Fue ese el último día que Alicia estuvo levantada. Al día siguiente amaneció desvanecida. El médico de Jordán la examinó con suma atención, ordenándole calma y descanso absolutos.-No sé -le dijo a Jordán en la puerta de calle, con la voz todavía baja-. Tiene una gran debilidad que no me explico, y sin vómitos, nada... Si mañana se despierta como hoy, llámeme enseguida.
Al otro día Alicia seguía peor. Hubo consulta. Constatóse una anemia de marcha agudísima, completamente inexplicable. Alicia no tuvo más desmayos, pero se iba visiblemente a la muerte. Todo el día el dormitorio estaba con las luces prendidas y en pleno silencio. Pasábanse horas sin oír el menor ruido. Alicia dormitaba. Jordán vivía casi en la sala, también con toda la luz encendida. Paseábase sin cesar de un extremo a otro, con incansable obstinación. La alfombra ahogaba sus pesos. A ratos entraba en el dormitorio y proseguía su mudo vaivén a lo largo de la cama, mirando a su mujer cada vez que caminaba en su dirección.
Pronto Alicia comenzó a tener alucinaciones, confusas y flotantes al principio, y que descendieron luego a ras del suelo. La joven, con los ojos desmesuradamente abiertos, no hacía sino mirar la alfombra a uno y otro lado del respaldo de la cama. Una noche se quedó de repente mirando fijamente. Al rato abrió la boca para gritar, y sus narices y labios se perlaron de sudor.
-¡Jordán! ¡Jordán! -clamó, rígida de espanto, sin dejar de mirar la alfombra.
Jordán corrió al dormitorio, y al verlo aparecer Alicia dio un alarido de horror.
-¡Soy yo, Alicia, soy yo!
Alicia lo miró con extravió, miró la alfombra, volvió a mirarlo, y después de largo rato de estupefacta confrontación, se serenó. Sonrió y tomó entre las suyas la mano de su marido, acariciándola temblando.
Entre sus alucinaciones más porfiadas, hubo un antropoide, apoyado en la alfombra sobre los dedos, que tenía fijos en ella los ojos.
Los médicos volvieron inútilmente.
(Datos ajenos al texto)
-- pv_equiv track=rewrite | github.com/YoonKim1106/codetree-TILs | 240926/ab 사이에 없는 c/c-between-a-and-b-2.py | aaa
-- ===== SOURCE A (Python) =====
-- def aaa(a,b,c):
--     st = True
--     for i in range(a,b+1):
--         if i % c == 0:   # c의 배수가 있음
--             st = False
--
--     if st == False:
--         return 'NO'
--     else:
--         return 'YES'
-- ===== SOURCE B (Python) =====
-- def aaa(a, b, c):
--     # Closed form: count of multiples of |c| in [a,b] is b//|c| - (a-1)//|c|.
--     m = abs(c)
--     return 'NO' if a <= b and b // m - (a - 1) // m > 0 else 'YES'
-- ===== Notes on version B (the rewrite author's own statement) =====
-- stated objective: faster
-- what changed: Replaces the O(b-a) scan of [a,b] for a multiple of c by the O(1) floor-division count b//|c| - (a-1)//|c| > 0.
import Mathlib
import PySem

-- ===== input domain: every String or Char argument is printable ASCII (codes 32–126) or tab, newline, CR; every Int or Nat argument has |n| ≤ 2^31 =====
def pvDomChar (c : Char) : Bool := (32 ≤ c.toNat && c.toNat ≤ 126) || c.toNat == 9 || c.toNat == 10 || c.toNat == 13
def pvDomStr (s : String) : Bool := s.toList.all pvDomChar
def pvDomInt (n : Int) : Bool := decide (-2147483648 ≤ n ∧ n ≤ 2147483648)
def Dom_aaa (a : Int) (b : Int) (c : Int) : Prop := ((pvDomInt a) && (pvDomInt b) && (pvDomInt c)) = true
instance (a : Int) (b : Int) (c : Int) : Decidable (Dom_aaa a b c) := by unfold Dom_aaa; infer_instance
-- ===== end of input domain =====

-- B replaces A's O(b-a) scan for a multiple of c by the O(1) count b//|c| - (a-1)//|c| > 0.

-- ===== PORT A =====
def aaa (a : Int) (b : Int) (c : Int) : String :=
  let st := (PySem.List.pyRange a (b + 1) 1).foldl
    (fun st i => if PySem.Int.mod i c = 0 then false else st) true
  if st = false then "NO" else "YES"

-- ===== PORT B =====
def aaa_alt (a : Int) (b : Int) (c : Int) : String :=
  if a ≤ b ∧ 0 < PySem.Int.floordiv b |c| - PySem.Int.floordiv (a - 1) |c| then "NO" else "YES"

-- ===== PRECONDITION & SPEC =====
-- Pre_ excludes exactly c = 0 with a ≤ b (nonempty range): there Python A raises ZeroDivisionError.
def Pre_aaa (a : Int) (b : Int) (c : Int) : Prop := c ≠ 0 ∨ b < a
instance (a : Int) (b : Int) (c : Int) : Decidable (Pre_aaa a b c) := by unfold Pre_aaa; infer_instance
def pvWitness_aaa : Int × Int × Int := (3, 10, 4)

def Spec_aaa (a : Int) (b : Int) (c : Int) (out : String) : Prop := out = aaa_alt a b c
instance (a : Int) (b : Int) (c : Int) (out : String) : Decidable (Spec_aaa a b c out) := by unfold Spec_aaa; infer_instance

-- ===== CLAIM (what is proved, stated in full; the proofs are below) =====
def Claim_equal_aaa : Prop := ∀ (a : Int) (b : Int) (c : Int), Dom_aaa a b c → Pre_aaa a b c → Spec_aaa a b c (aaa a b c)

-- ===== LEMMAS AND PROOFS =====

-- A's loop never resets st: the final flag is the conjunction over the list.
theorem foldl_flag (c : Int) (l : List Int) (st0 : Bool) :
    l.foldl (fun st i => if PySem.Int.mod i c = 0 then false else st) st0
      = (st0 && l.all (fun i => !(PySem.Int.mod i c == 0))) := by
  induction l generalizing st0 with
  | nil => simp
  | cons x xs ih =>
    simp only [List.foldl_cons, List.all_cons, ih]
    by_cases h : PySem.Int.mod x c = 0
    · simp [h]
    · have h' : (!(PySem.Int.mod x c == 0)) = true := by simp [h]
      rw [h']
      simp [decide_eq_false h]

-- counting bracket: a positive floor-division count ↔ a multiple of m lies in [a,b]  (m > 0)
theorem count_pos_iff (a b m : Int) (hm : 0 < m) :
    PySem.Int.floordiv (a - 1) m < PySem.Int.floordiv b m ↔ ∃ k : Int, a ≤ k * m ∧ k * m ≤ b := by
  constructor
  · intro h
    refine ⟨PySem.Int.floordiv b m, ?_, ?_⟩
    · have := (PySem.Int.floordiv_lt_iff_lt_mul (a := a - 1) (b := m)
        (q := PySem.Int.floordiv b m) hm).mp h
      omega
    · have := (PySem.Int.le_floordiv_iff_mul_le (a := b) (b := m)
        (q := PySem.Int.floordiv b m) hm).mp le_rfl
      omega
  · rintro ⟨k, h1, h2⟩
    have hk1 : PySem.Int.floordiv (a - 1) m < k :=
      (PySem.Int.floordiv_lt_iff_lt_mul (a := a - 1) (b := m) (q := k) hm).mpr (by omega)
    have hk2 : k ≤ PySem.Int.floordiv b m :=
      (PySem.Int.le_floordiv_iff_mul_le (a := b) (b := m) (q := k) hm).mpr (by omega)
    omega

-- ===== VERDICT (by name: the statement is the Claim_ definition above) =====
theorem aaa_spec : Claim_equal_aaa := by
  intro a b c _ hpre
  unfold Spec_aaa aaa aaa_alt
  simp only [foldl_flag]
  by_cases hab : a ≤ b
  · have hc : c ≠ 0 := by
      rcases hpre with h | h
      · exact h
      · omega
    have hm : 0 < |c| := abs_pos.mpr hc
    have key : ((PySem.List.pyRange a (b + 1) 1).all
        (fun i => !(PySem.Int.mod i c == 0)) = false)
        ↔ PySem.Int.floordiv (a - 1) |c| < PySem.Int.floordiv b |c| := by
      rw [count_pos_iff a b |c| hm]
      simp only [List.all_eq_false, PySem.List.mem_pyRange_one,
        Bool.not_eq_true, Bool.not_eq_false', beq_iff_eq, PySem.Int.mod_eq_zero_iff_dvd]
      constructor
      · rintro ⟨i, ⟨hi1, hi2⟩, hdvd⟩
        rcases (abs_dvd c i).mpr hdvd with ⟨k, hk⟩
        have hk' : i = k * |c| := by rw [hk, mul_comm]
        exact ⟨k, by omega, by omega⟩
      · rintro ⟨k, h1, h2⟩
        refine ⟨k * |c|, ⟨by omega, by omega⟩, (abs_dvd c (k * |c|)).mp ⟨k, mul_comm _ _⟩⟩
    by_cases hall : (PySem.List.pyRange a (b + 1) 1).all
        (fun i => !(PySem.Int.mod i c == 0)) = false
    · have := key.mp hall
      simp [hall, hab, this]
    · have hnt : ¬ PySem.Int.floordiv (a - 1) |c| < PySem.Int.floordiv b |c| :=
        fun h => hall (key.mpr h)
      simp only [Bool.not_eq_false] at hall
      simp [hall]
      omega
  · have : PySem.List.pyRange a (b + 1) 1 = [] := PySem.List.pyRange_one_eq_nil (by omega)
    simp [this, hab]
Había allí delante de ellos una vida que se acababa, desangrándose día a día, hora a hora, sin saber absolutamente cómo. En la última consulta Alicia yacía en estupor mientras ellos la pulsaban, pasándose de uno a otro la muñeca inerte. La observaron largo rato en silencio y siguieron al comedor.
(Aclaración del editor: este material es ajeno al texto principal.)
-- pv_equiv track=rewrite | github.com/christofmuc/KnobKraft-orm | adaptions/roland/__init__.py | size_to_number
-- ===== SOURCE A (Python) =====
-- def size_to_number(size) -> int:
--     if isinstance(size, tuple):
--         num_values = len(size)
--         result = 0
--         for i in range(num_values):
--             result += size[i] << (7 * (num_values - 1 - i))
--         return result
--     else:
--         return size
-- ===== SOURCE B (Python) =====
-- def size_to_number(size) -> int:
--     if isinstance(size, tuple):
--         result = 0
--         for v in size:
--             result = result * 128 + v
--         return result
--     else:
--         return size
-- ===== Notes on version B (the rewrite author's own statement) =====
-- stated objective: idiomatic
-- what changed: Replaces the index-based loop of independently computed positional shift terms (size[i] << 7*(n-1-i)) by a Horner-style accumulator that iterates directly over the elements doing result = result*128 + v, needing no length or index bookkeeping.
import Mathlib
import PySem

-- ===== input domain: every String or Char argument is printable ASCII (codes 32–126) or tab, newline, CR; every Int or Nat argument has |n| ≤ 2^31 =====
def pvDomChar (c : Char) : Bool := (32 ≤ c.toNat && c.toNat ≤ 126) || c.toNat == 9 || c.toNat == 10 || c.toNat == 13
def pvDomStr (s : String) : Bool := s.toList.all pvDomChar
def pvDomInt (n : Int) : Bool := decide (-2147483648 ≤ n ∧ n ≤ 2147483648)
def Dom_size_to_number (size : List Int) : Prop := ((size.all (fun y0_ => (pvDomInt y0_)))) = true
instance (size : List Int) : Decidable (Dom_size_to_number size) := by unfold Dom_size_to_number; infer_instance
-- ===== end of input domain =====

-- B replaces A's indexed positional-shift loop with a Horner-style accumulator (result = result*128 + v) for idiomatic simplicity; same O(n) loop.

-- ===== PORT A =====
-- for i in range(num_values): result += size[i] << (7 * (num_values - 1 - i))
def size_to_number (size : List Int) : Int :=
  let num_values : Int := size.length
  (PySem.List.pyRange 0 num_values 1).foldl
    (fun result i =>
      result + (PySem.List.pyGetD size i 0) <<< (7 * (num_values - 1 - i)).toNat) 0

-- ===== PORT B =====
-- result = 0; for v in size: result = result * 128 + v
def size_to_number_alt (size : List Int) : Int :=
  size.foldl (fun result v => result * 128 + v) 0

-- ===== PRECONDITION & SPEC =====
def Spec_size_to_number (size : List Int) (out : Int) : Prop := out = size_to_number_alt size
instance (size : List Int) (out : Int) : Decidable (Spec_size_to_number size out) := by unfold Spec_size_to_number; infer_instance

-- ===== CLAIM (what is proved, stated in full; the proofs are below) =====
def Claim_equal_size_to_number : Prop := ∀ (size : List Int), Dom_size_to_number size → Spec_size_to_number size (size_to_number size)

-- ===== LEMMAS AND PROOFS =====

-- A as an explicit sum of positional terms
theorem size_to_number_eq_sum (size : List Int) :
    size_to_number size =
      ((PySem.List.pyRange 0 (size.length : Int) 1).map
        (fun i => PySem.List.pyGetD size i 0 * 2 ^ (7 * ((size.length : Int) - 1 - i)).toNat)).sum := by
  unfold size_to_number
  simp only [Int.shiftLeft_eq]
  rw [PySem.List.foldl_add]
  simp

-- appending one element multiplies A's positional sum by 128 and adds the element
theorem sum_concat (t : List Int) (v : Int) :
    ((PySem.List.pyRange 0 ((t ++ [v]).length : Int) 1).map
      (fun i => PySem.List.pyGetD (t ++ [v]) i 0 * 2 ^ (7 * (((t ++ [v]).length : Int) - 1 - i)).toNat)).sum
    = 128 * ((PySem.List.pyRange 0 (t.length : Int) 1).map
        (fun i => PySem.List.pyGetD t i 0 * 2 ^ (7 * ((t.length : Int) - 1 - i)).toNat)).sum + v := by
  have hlen : ((t ++ [v]).length : Int) = (t.length : Int) + 1 := by
    simp
  rw [hlen, PySem.List.pyRange_one_succ_right (by omega : (0:Int) ≤ (t.length : Int)),
    List.map_append, List.sum_append]
  have hlast :
      ([((t.length : Int))].map
        (fun i => PySem.List.pyGetD (t ++ [v]) i 0 * 2 ^ (7 * ((t.length : Int) + 1 - 1 - i)).toNat)).sum = v := by
    simp [PySem.List.pyGetD_natCast]
  rw [hlast]
  congr 1
  have hmap : (PySem.List.pyRange 0 (t.length : Int) 1).map
      (fun i => PySem.List.pyGetD (t ++ [v]) i 0 * 2 ^ (7 * ((t.length : Int) + 1 - 1 - i)).toNat)
    = (PySem.List.pyRange 0 (t.length : Int) 1).map
      (fun i => 128 * (PySem.List.pyGetD t i 0 * 2 ^ (7 * ((t.length : Int) - 1 - i)).toNat)) := by
    apply List.map_congr_left
    intro i hi
    rw [PySem.List.mem_pyRange_one] at hi
    obtain ⟨h0, h1⟩ := hi
    obtain ⟨k, rfl⟩ : ∃ k : Nat, i = (k : Int) := ⟨i.toNat, (Int.toNat_of_nonneg h0).symm⟩
    have hk : k < t.length := by exact_mod_cast h1
    have hget : PySem.List.pyGetD (t ++ [v]) (k : Int) 0 = PySem.List.pyGetD t (k : Int) 0 := by
      simp [PySem.List.pyGetD_natCast, List.getD, List.getElem?_append_left hk]
    have hexp : (7 * ((t.length : Int) + 1 - 1 - (k : Int))).toNat
        = (7 * ((t.length : Int) - 1 - (k : Int))).toNat + 7 := by omega
    rw [hget, hexp, pow_add]
    ring
  rw [hmap, List.sum_map_mul_left]

-- Horner fold over an appended element
theorem horner_concat (t : List Int) (v a : Int) :
    (t ++ [v]).foldl (fun result w => result * 128 + w) a
      = (t.foldl (fun result w => result * 128 + w) a) * 128 + v := by
  rw [List.foldl_append]
  rfl

theorem size_to_number_eq_alt (size : List Int) :
    size_to_number size = size_to_number_alt size := by
  induction size using List.reverseRecOn with
  | nil => rfl
  | append_singleton t v ih =>
    rw [size_to_number_eq_sum, sum_concat]
    unfold size_to_number_alt
    rw [horner_concat]
    rw [size_to_number_eq_sum] at ih
    rw [ih]
    unfold size_to_number_alt
    ring

-- ===== VERDICT (by name: the statement is the Claim_ definition above) =====
theorem size_to_number_spec : Claim_equal_size_to_number := by
  intro size _
  exact size_to_number_eq_alt size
-Pst... -se encogió de hombros desalentado su médico- Es un caso serio... poco hay que hacer...
-¡Sólo eso me faltaba! -resopló Jordán. Y tamborileó bruscamente sobre la mesa.
Alicia fue extinguiéndose en su delirio de anemia, agravado de tarde, pero que remitía siempre en las primeras horas. Durante el día no avanzaba su enfermedad, pero cada mañana amanecía lívida, en síncope casi. Parecía que únicamente de noche se le fuera la vida en nuevas alas de sangre. Tenía siempre al despertar la sensación de estar desplomada en la cama con un millón de kilos encima. Desde el tercer día este hundimiento no la abandonó más. Apenas podía mover la cabeza. No quiso que le tocaran la cama, ni aún que le arreglaran el almohadón. Sus terrores crepusculares avanzaron en forma de monstruos que se arrastraban hasta la cama y trepaban dificultosamente por la colcha.
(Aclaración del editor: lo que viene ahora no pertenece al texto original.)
-- pv_equiv track=rewrite | github.com/swcarpentry/DEPRECATED-boot-camps | python/sw_engineering/animals.py | filter_animals
-- ===== SOURCE A (Python) =====
-- def filter_animals(kind, date, time, species, count):
--     fdate = []
--     ftime = []
--     fspecies = []
--     fcount = []
--
--     for i in range(len(date)):
--         if species[i] == kind:
--             fdate.append(date[i])
--             ftime.append(time[i])
--             fspecies.append(species[i])
--             fcount.append(count[i])
--
--     return fdate, ftime, fspecies, fcount
-- ===== SOURCE B (Python) =====
-- def filter_animals(kind, date, time, species, count):
--     idx = [i for i in range(len(date)) if species[i] == kind]
--     fdate = [date[i] for i in idx]
--     ftime = [time[i] for i in idx]
--     fspecies = [species[i] for i in idx]
--     fcount = [count[i] for i in idx]
--     return fdate, ftime, fspecies, fcount
-- ===== Notes on version B (the rewrite author's own statement) =====
-- stated objective: alternative
-- what changed: B first computes the list of matching index positions once, then gathers each of the four output columns by mapping over that index list, instead of A's single loop that conditionally appends to four accumulators.
import Mathlib
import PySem

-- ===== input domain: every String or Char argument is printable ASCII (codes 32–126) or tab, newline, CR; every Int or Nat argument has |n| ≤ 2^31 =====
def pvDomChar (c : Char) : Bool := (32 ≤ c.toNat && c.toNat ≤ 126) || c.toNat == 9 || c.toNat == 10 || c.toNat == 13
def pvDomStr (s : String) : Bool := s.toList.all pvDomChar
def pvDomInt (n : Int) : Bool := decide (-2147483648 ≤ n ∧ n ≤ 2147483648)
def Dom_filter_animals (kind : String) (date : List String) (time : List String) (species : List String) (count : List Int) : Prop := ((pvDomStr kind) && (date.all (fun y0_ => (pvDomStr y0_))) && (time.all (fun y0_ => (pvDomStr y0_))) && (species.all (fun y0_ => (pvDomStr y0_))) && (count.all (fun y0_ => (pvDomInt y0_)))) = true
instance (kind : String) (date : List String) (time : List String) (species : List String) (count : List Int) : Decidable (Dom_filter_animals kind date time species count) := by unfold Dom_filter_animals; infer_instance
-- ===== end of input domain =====

-- B restructures A's single conditional-append loop into an index-then-gather decomposition (alternative, same cost).


-- ===== PORT A =====
-- Port of A: one loop over range(len(date)) conditionally appending to four accumulators.
-- Indexing uses getD; Pre_ restricts the claim to inputs where the Python never raises IndexError.
def filter_animals (kind : String) (date : List String) (time : List String) (species : List String) (count : List Int) : List String × List String × List String × List Int :=
  (List.range date.length).foldl
    (fun (acc : List String × List String × List String × List Int) i =>
      if species.getD i "" = kind then
        (acc.1 ++ [date.getD i ""], acc.2.1 ++ [time.getD i ""],
         acc.2.2.1 ++ [species.getD i ""], acc.2.2.2 ++ [count.getD i 0])
      else acc)
    ([], [], [], [])

-- ===== PORT B =====
-- Port of B: compute the matching index list once, then gather each column by mapping over it.
def filter_animals_alt (kind : String) (date : List String) (time : List String) (species : List String) (count : List Int) : List String × List String × List String × List Int :=
  let idx := (List.range date.length).filter (fun i => species.getD i "" = kind)
  (idx.map (fun i => date.getD i ""), idx.map (fun i => time.getD i ""),
   idx.map (fun i => species.getD i ""), idx.map (fun i => count.getD i 0))

-- ===== PRECONDITION & SPEC =====
-- Pre_ excludes exactly the mismatched-length inputs on which Python A raises IndexError
-- (species shorter than date, or a matching index beyond time/count).
def Pre_filter_animals (kind : String) (date : List String) (time : List String) (species : List String) (count : List Int) : Prop :=
  date.length ≤ species.length ∧
  ∀ i ∈ List.range date.length, species.getD i "" = kind → i < time.length ∧ i < count.length
instance (kind : String) (date : List String) (time : List String) (species : List String) (count : List Int) : Decidable (Pre_filter_animals kind date time species count) := by unfold Pre_filter_animals; infer_instance
def pvWitness_filter_animals : String × List String × List String × List String × List Int :=
  ("fox", ["2011-04-22", "2011-04-23"], ["21:06", "14:12"], ["rabbit", "fox"], [3, 5])
def Spec_filter_animals (kind : String) (date : List String) (time : List String) (species : List String) (count : List Int) (out : List String × List String × List String × List Int) : Prop := out = filter_animals_alt kind date time species count
instance (kind : String) (date : List String) (time : List String) (species : List String) (count : List Int) (out : List String × List String × List String × List Int) : Decidable (Spec_filter_animals kind date time species count out) := by unfold Spec_filter_animals; infer_instance

-- ===== CLAIM (what is proved, stated in full; the proofs are below) =====
def Claim_equal_filter_animals : Prop := ∀ (kind : String) (date : List String) (time : List String) (species : List String) (count : List Int), Dom_filter_animals kind date time species count → Pre_filter_animals kind date time species count → Spec_filter_animals kind date time species count (filter_animals kind date time species count)

-- ===== LEMMAS AND PROOFS =====

lemma foldl_append4_eq_map_filter (p : Nat → Prop) [DecidablePred p]
    (g1 g2 g3 : Nat → String) (g4 : Nat → Int) :
    ∀ (l : List Nat) (a b c : List String) (d : List Int),
      l.foldl
        (fun (acc : List String × List String × List String × List Int) i =>
          if p i then (acc.1 ++ [g1 i], acc.2.1 ++ [g2 i], acc.2.2.1 ++ [g3 i], acc.2.2.2 ++ [g4 i])
          else acc)
        (a, b, c, d)
      = (a ++ (l.filter (fun i => p i)).map g1, b ++ (l.filter (fun i => p i)).map g2,
         c ++ (l.filter (fun i => p i)).map g3, d ++ (l.filter (fun i => p i)).map g4) := by
  intro l
  induction l with
  | nil => intro a b c d; simp
  | cons hd tl ih =>
    intro a b c d
    by_cases h : p hd <;> simp [h, ih]

-- ===== VERDICT (by name: the statement is the Claim_ definition above) =====
theorem filter_animals_spec : Claim_equal_filter_animals := by
  intro kind date time species count _ _
  unfold Spec_filter_animals filter_animals filter_animals_alt
  rw [foldl_append4_eq_map_filter (fun i => species.getD i "" = kind)]
  simp
-- pv_equiv track=rewrite | github.com/furkanBilici/Crypto_Encryption_Project | backend/app/algorithms/route.py | route_cipher
-- ===== SOURCE A (Python) =====
-- import math
--
-- def route_cipher(text, n, clockwise=True):
--     rows = math.ceil(len(text) / n)
--     matrix = [['' for _ in range(n)] for _ in range(rows)]
--     idx = 0
--     for i in range(rows):
--         for j in range(n):
--             matrix[i][j] = text[idx] if idx < len(text) else 'X'
--             idx += 1
--     res = []
--     left, right, top, bottom = 0, n - 1, 0, rows - 1
--     while left <= right and top <= bottom:
--         if clockwise:
--             for i in range(left, right + 1):
--                 res.append(matrix[top][i])
--             top += 1
--             for i in range(top, bottom + 1):
--                 res.append(matrix[i][right])
--             right -= 1
--             for i in range(right, left - 1, -1):
--                 res.append(matrix[bottom][i])
--             bottom -= 1
--             for i in range(bottom, top - 1, -1):
--                 res.append(matrix[i][left])
--             left += 1
--         else:
--             for i in range(top, bottom + 1):
--                 res.append(matrix[i][left])
--             left += 1
--             for i in range(left, right + 1):
--                 res.append(matrix[bottom][i])
--             bottom -= 1
--             for i in range(bottom, top - 1, -1):
--                 res.append(matrix[i][right])
--             right -= 1
--             for i in range(right, left - 1, -1):
--                 res.append(matrix[top][i])
--             top += 1
--     return "".join(res)
-- ===== SOURCE B (Python) =====
-- import math
--
-- def route_cipher(text, n, clockwise=True):
--     # Turtle walk: a single (r, c) pointer with a direction cycle and two
--     # decrementing run-length counters over a flat padded string, instead of
--     # A's 2D matrix with four mutated boundary variables and eight range loops.
--     rows = math.ceil(len(text) / n)
--     pad = text + 'X' * (rows * n - len(text))
--     if clockwise:
--         dirs = [(0, 1), (1, 0), (0, -1), (-1, 0)]
--         r, c = 0, -1
--         a, b = n, rows - 1
--     else:
--         dirs = [(1, 0), (0, 1), (-1, 0), (0, -1)]
--         r, c = -1, 0
--         a, b = rows, n - 1
--     out = []
--     d = 0
--     while a >= 1 and b >= 0:
--         for length in (a, b, a - 1, b - 1):
--             dr, dc = dirs[d]
--             for _ in range(length):
--                 r += dr
--                 c += dc
--                 out.append(pad[r * n + c])
--             d = (d + 1) % 4
--         a -= 2
--         b -= 2
--     return "".join(out)
-- ===== Notes on version B (the rewrite author's own statement) =====
-- stated objective: alternative
-- what changed: B replaces A's 2D matrix, four mutated boundary variables and eight explicit range loops by a turtle walk: one (r,c) pointer over a flat padded string, a cycling direction vector list and two decrementing run-length counters (a,b -> a,b,a-1,b-1 per lap), one generic inner move loop.
import Mathlib
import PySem
theorem loopA_eq_good (s : List Char) (aLen bLen : Nat) (aPat bPatG : List Char)
    (v : List Char) (i : Nat) (bPat : List Char) (hv : v ≠ [])
    (hz : bLen = 0 → bPat = [] ∧ bPatG = [])
    (hs : bLen ≠ 0 → (bPat = bPatG ∧ bPat ≠ []) ∨
      (bPat = [] ∧ (match v.dropWhile (· = 'a') with
        | [] => True
        | _ :: _ => bPatG = pyChunk s (i + aLen * (v.takeWhile (· = 'a')).length) bLen))) :
    loopA s aLen bLen aPat v i bPat = good s aLen bLen aPat bPatG v i := by
  induction v generalizing i bPat with
  | nil => simp at hv
  | cons p rest ih =>
    by_cases hi : i < s.length
    · by_cases hp : p = 'a'
      · by_cases hm : pyChunk s i aLen = aPat
        · by_cases hrest : rest = []
          · subst hrest; simp [loopA, good, hi, hp, hm]
          · have hrec := ih (i := i + aLen) (bPat := bPat) hrest
              hz
              (by
                intro hb
                rcases hs hb with h2 | ⟨h3, h4⟩
                · exact Or.inl h2
                · refine Or.inr ⟨h3, ?_⟩
                  rw [List.dropWhile_cons_of_pos (by simp [hp])] at h4
                  rw [List.takeWhile_cons_of_pos (by simp [hp])] at h4
                  revert h4
                  cases rest.dropWhile (· = 'a') with
                  | nil => simp
                  | cons x xs =>
                    simp only [List.length_cons]
                    intro h4
                    rw [h4]; ring_nf)
            simp [loopA, good, hi, hp, hm, hrest, pvStep, ← hrec]
        · simp [loopA, good, hi, hp, hm]
      · by_cases hb : bLen = 0
        · obtain ⟨hb1, hb2⟩ := hz hb
          subst hb; subst hb1; subst hb2
          by_cases hrest : rest = []
          · subst hrest; simp [loopA, good, hi, hp, pyChunk]
          · have hrec := ih (i := i + 0) (bPat := []) hrest (by simp) (by simp)
            simp only [Nat.add_zero] at hrec
            simp [loopA, good, hi, hp, hrest, pvStep, pyChunk, ← hrec]
        · rcases hs hb with ⟨he, hne⟩ | ⟨hnil, hfb⟩
          · have hcond : ¬ (bLen ≠ 0 ∧ bPat = []) := by simp [hne]
            by_cases hm : pyChunk s i bLen = bPat
            · by_cases hrest : rest = []
              · subst hrest; simp [loopA, good, hi, hp, hcond, hm, he, he ▸ hm]
              · have hrec := ih (i := i + bLen) (bPat := bPat) hrest
                  hz (fun _ => Or.inl ⟨he, hne⟩)
                simp [loopA, good, hi, hp, hcond, hm, he ▸ hm, hrest, pvStep, ← hrec, he]
            · have hm' : ¬ pyChunk s i bLen = bPatG := he ▸ hm
              simp [loopA, good, hi, hp, hcond, hm, hm']
          · have hdw : (p :: rest).dropWhile (· = 'a') = p :: rest :=
              List.dropWhile_cons_of_neg (by simp [hp])
            have htw : ((p :: rest).takeWhile (· = 'a')) = [] :=
              List.takeWhile_cons_of_neg (by simp [hp])
            have hG : bPatG = pyChunk s i bLen := by
              rw [hdw] at hfb; simpa [htw] using hfb
            by_cases hrest : rest = []
            · subst hrest; simp [loopA, good, hi, hp, hb, hnil, ← hG]
            · have hrec := ih (i := i + bLen) (bPat := pyChunk s i bLen) hrest
                (fun h => absurd h hb)
                (fun _ => Or.inl ⟨hG.symm, pyChunk_ne_nil s i bLen hi hb⟩)
              simp [loopA, good, hi, hp, hb, hnil, ← hG, hrest, pvStep, ← hrec]
    · simp [loopA, good, hi]
theorem checkB_eq_good (s q : List Char) (aLen bLen : Nat) (h : q ≠ []) :
    checkB s q aLen bLen
      = good s aLen bLen (pyChunk s 0 aLen)
          (match q.dropWhile (· = 'a') with
           | [] => []
           | _ :: _ => pyChunk s (aLen * (q.takeWhile (· = 'a')).length) bLen) q 0 := by
  have hL := getLast?_offList aLen bLen q 0 h
  have hF := find?_zip_offList aLen bLen q 0
  have hG := good_eq_guard_matchAll s aLen bLen (pyChunk s 0 aLen)
    (match q.dropWhile (· = 'a') with
     | [] => []
     | _ :: _ => pyChunk s (aLen * (q.takeWhile (· = 'a')).length) bLen) q 0 h
  rw [hG]
  cases hd : q.dropWhile (· = 'a') with
  | nil =>
    simp only [hd] at hF ⊢
    simp only [checkB, offsB_eq_offList, hL, hF, zip_all_eq_matchAll]
    by_cases hlt : lastOff aLen bLen q 0 < s.length
    · simp [hlt, Nat.not_le.mpr hlt]
    · simp [hlt, Nat.le_of_not_lt hlt]
  | cons r rs =>
    simp only [hd] at hF ⊢
    simp only [checkB, offsB_eq_offList, hL, hF, zip_all_eq_matchAll]
    by_cases hlt : lastOff aLen bLen q 0 < s.length
    · simp [hlt, Nat.not_le.mpr hlt, zip_all_eq_matchAll]
    · simp [hlt, Nat.le_of_not_lt hlt]
theorem countsA_aux (q : List Char) : ∀ (x y : Nat),
    q.foldl (fun (c : Nat × Nat) p => if p = 'a' then (c.1 + 1, c.2) else (c.1, c.2 + 1)) (x, y)
      = (x + q.count 'a', y + (q.length - q.count 'a')) := by
  induction q with
  | nil => simp
  | cons p rest ih =>
    intro x y
    have hc : rest.count 'a' ≤ rest.length := List.count_le_length
    by_cases hp : p = 'a' <;>
      simp [hp, List.count_cons, ih] <;> omega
Perdió luego el conocimiento. Los dos días finales deliró sin cesar a media voz. Las luces continuaban fúnebremente encendidas en el dormitorio y la sala. En el silencio agónico de la casa, no se oía más que el delirio monótono que salía de la cama, y el rumor ahogado de los eternos pasos de Jordán.
Murió, por fin. La sirvienta, que entró después a deshacer la cama, sola ya, miró un rato extrañada el almohadón.
-¡Señor! -llamó a Jordán en voz baja- En el almohadón hay manchas que parecen de sangre.
Jordán se acercó rápidamente Y se dobló a su vez. Efectivamente, sobre la funda, a ambos lados del hueco que había dejado la cabeza de Alicia, se veían manchitas oscuras.
-Parecen picaduras -murmuró la sirvienta después de un rato de inmóvil observación.
-Levántelo a la luz -le dijo Jordán.
La sirvienta lo levantó, pero enseguida lo dejó caer, y se quedó mirando a aquél, lívida y temblando. Sin saber por qué, Jordán sintió que los cabellos se le erizaban.
-¿Qué hay? -murmuró con la voz ronca.
-Pesa mucho -articuló la sirvienta, sin dejar de temblar.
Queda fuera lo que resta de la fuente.